INSTRUCTIONS TO FOLLOW: Output all of the entries exactly as written.

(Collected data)
-- pv_equiv track=rewrite | github.com/codeday/johnpeter-discord | cogs/tournament.py | balanceGroups
-- ===== SOURCE A (Python) =====
-- def balanceGroups(groups):
--     """Balances a list of lists, so they are roughly equally sized."""
--     numPlayers = sum([len(group) for group in groups])
--     minGroupSize = int(numPlayers/len(groups))
--     groupsArr = list(enumerate(groups))
--     for i, group in groupsArr:
--         while(len(group) < minGroupSize):
--             for j, groupSteal in groupsArr:
--                 if (i != j) and len(groupSteal) > minGroupSize:
--                     group.append(groupSteal.pop())
--     return [group for group in groups]
-- ===== SOURCE B (Python) =====
-- def balanceGroups(groups):
--     """Balances a list of lists, so they are roughly equally sized.
--
--     Pure version: builds the result without mutating the input lists.
--     For each group below the target size it collects the other groups'
--     spare tails (the elements beyond the target, last-first), deals them
--     out round-robin, one per donor per round, until the group reaches the
--     target, and finally cuts what was dealt off each donor.
--     """
--     res = [list(g) for g in groups]
--     target = sum(map(len, res)) // len(res)
--     for i in range(len(res)):
--         if len(res[i]) >= target:
--             continue
--         donors = [j for j in range(len(res)) if j != i and len(res[j]) > target]
--         spare = [list(reversed(res[j][target:])) for j in range(len(res))]
--         taken = [0] * len(res)
--         while len(res[i]) < target:
--             for j in donors:
--                 if taken[j] < len(spare[j]):
--                     res[i].append(spare[j][taken[j]])
--                     taken[j] += 1
--         for j in donors:
--             del res[j][len(res[j]) - taken[j]:]
--     return res
-- ===== Notes on version B (the rewrite author's own statement) =====
-- stated objective: alternative
-- what changed: B is pure (copies the input) and, per needy group, precomputes the donor set and each donor's reversed spare tail once, deals spares round-robin by index until the group reaches the target, and truncates each donor once at the end, instead of A's repeated full rescans with dynamic eligibility checks and in-place pops; Pre_ excludes only the empty outer list, on which A raises ZeroDivisionError.
import Mathlib
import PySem

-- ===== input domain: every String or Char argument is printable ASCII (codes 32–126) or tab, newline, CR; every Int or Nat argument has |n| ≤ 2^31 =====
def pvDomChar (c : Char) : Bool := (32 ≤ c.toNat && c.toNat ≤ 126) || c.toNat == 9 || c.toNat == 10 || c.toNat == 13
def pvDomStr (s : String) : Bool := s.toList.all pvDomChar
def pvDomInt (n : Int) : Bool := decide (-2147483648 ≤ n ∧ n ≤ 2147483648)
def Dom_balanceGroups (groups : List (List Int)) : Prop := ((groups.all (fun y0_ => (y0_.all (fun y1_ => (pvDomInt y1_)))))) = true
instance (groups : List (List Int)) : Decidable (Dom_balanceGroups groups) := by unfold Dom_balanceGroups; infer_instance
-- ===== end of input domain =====

-- B is a pure round-robin dealer (precomputed donor set and spare tails, one truncation per
-- donor) instead of A's repeated rescans with in-place pops; equivalence is about the RETURN
-- value only (A mutates its argument's inner lists in place, B does not).

-- ===== PORT A =====
-- body of `for j, groupSteal in groupsArr:` (one stealing sweep for group i)
def pvStepA (m i : Nat) (st : List (List Int)) (j : Nat) : List (List Int) :=
  let gj := st.getD j []
  if i ≠ j ∧ m < gj.length then
    -- group.append(groupSteal.pop()): pop the last element of st[j], append it to st[i]
    let st1 := st.set j gj.dropLast
    st1.set i ((st1.getD i []) ++ [gj.getLast?.getD 0])  -- default never used: m < len gj
  else st

def pvSweepA (m i : Nat) (st : List (List Int)) : List (List Int) :=
  (List.range st.length).foldl (pvStepA m i) st

-- `while len(group) < minGroupSize:` — fuel makes the loop total; numPlayers+1 iterations
-- always suffice for the Python loop (each sweep adds at least one element while short)
def pvWhileA (fuel m i : Nat) (st : List (List Int)) : List (List Int) :=
  match fuel with
  | 0 => st
  | f + 1 =>
    if (st.getD i []).length < m then pvWhileA f m i (pvSweepA m i st) else st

RESULT OF THIS TASK:
-- pv_equiv track=rewrite | github.com/codeday/johnpeter-discord | cogs/tournament.py | balanceGroups
-- ===== SOURCE A (Python) =====
-- def balanceGroups(groups):
--     """Balances a list of lists, so they are roughly equally sized."""
--     numPlayers = sum([len(group) for group in groups])
--     minGroupSize = int(numPlayers/len(groups))
--     groupsArr = list(enumerate(groups))
--     for i, group in groupsArr:
--         while(len(group) < minGroupSize):
--             for j, groupSteal in groupsArr:
--                 if (i != j) and len(groupSteal) > minGroupSize:
--                     group.append(groupSteal.pop())
--     return [group for group in groups]
-- ===== SOURCE B (Python) =====
-- def balanceGroups(groups):
--     """Balances a list of lists, so they are roughly equally sized.
--
--     Pure version: builds the result without mutating the input lists.
--     For each group below the target size it collects the other groups'
--     spare tails (the elements beyond the target, last-first), deals them
--     out round-robin, one per donor per round, until the group reaches the
--     target, and finally cuts what was dealt off each donor.
--     """
--     res = [list(g) for g in groups]
--     target = sum(map(len, res)) // len(res)
--     for i in range(len(res)):
--         if len(res[i]) >= target:
--             continue
--         donors = [j for j in range(len(res)) if j != i and len(res[j]) > target]
--         spare = [list(reversed(res[j][target:])) for j in range(len(res))]
--         taken = [0] * len(res)
--         while len(res[i]) < target:
--             for j in donors:
--                 if taken[j] < len(spare[j]):
--                     res[i].append(spare[j][taken[j]])
--                     taken[j] += 1
--         for j in donors:
--             del res[j][len(res[j]) - taken[j]:]
--     return res
-- ===== Notes on version B (the rewrite author's own statement) =====
-- stated objective: alternative
-- what changed: B is pure (copies the input) and, per needy group, precomputes the donor set and each donor's reversed spare tail once, deals spares round-robin by index until the group reaches the target, and truncates each donor once at the end, instead of A's repeated full rescans with dynamic eligibility checks and in-place pops; Pre_ excludes only the empty outer list, on which A raises ZeroDivisionError.
import Mathlib
import PySem

-- ===== input domain: every String or Char argument is printable ASCII (codes 32–126) or tab, newline, CR; every Int or Nat argument has |n| ≤ 2^31 =====
def pvDomChar (c : Char) : Bool := (32 ≤ c.toNat && c.toNat ≤ 126) || c.toNat == 9 || c.toNat == 10 || c.toNat == 13
def pvDomStr (s : String) : Bool := s.toList.all pvDomChar
def pvDomInt (n : Int) : Bool := decide (-2147483648 ≤ n ∧ n ≤ 2147483648)
def Dom_balanceGroups (groups : List (List Int)) : Prop := ((groups.all (fun y0_ => (y0_.all (fun y1_ => (pvDomInt y1_)))))) = true
instance (groups : List (List Int)) : Decidable (Dom_balanceGroups groups) := by unfold Dom_balanceGroups; infer_instance
-- ===== end of input domain =====

-- B is a pure round-robin dealer (precomputed donor set and spare tails, one truncation per
-- donor) instead of A's repeated rescans with in-place pops; equivalence is about the RETURN
-- value only (A mutates its argument's inner lists in place, B does not).

-- ===== PORT A =====
-- body of `for j, groupSteal in groupsArr:` (one stealing sweep for group i)
def pvStepA (m i : Nat) (st : List (List Int)) (j : Nat) : List (List Int) :=
  let gj := st.getD j []
  if i ≠ j ∧ m < gj.length then
    -- group.append(groupSteal.pop()): pop the last element of st[j], append it to st[i]
    let st1 := st.set j gj.dropLast
    st1.set i ((st1.getD i []) ++ [gj.getLast?.getD 0])  -- default never used: m < len gj
  else st

def pvSweepA (m i : Nat) (st : List (List Int)) : List (List Int) :=
  (List.range st.length).foldl (pvStepA m i) st

-- `while len(group) < minGroupSize:` — fuel makes the loop total; numPlayers+1 iterations
-- always suffice for the Python loop (each sweep adds at least one element while short)
def pvWhileA (fuel m i : Nat) (st : List (List Int)) : List (List Int) :=
  match fuel with
  | 0 => st
  | f + 1 =>
    if (st.getD i []).length < m then pvWhileA f m i (pvSweepA m i st) else st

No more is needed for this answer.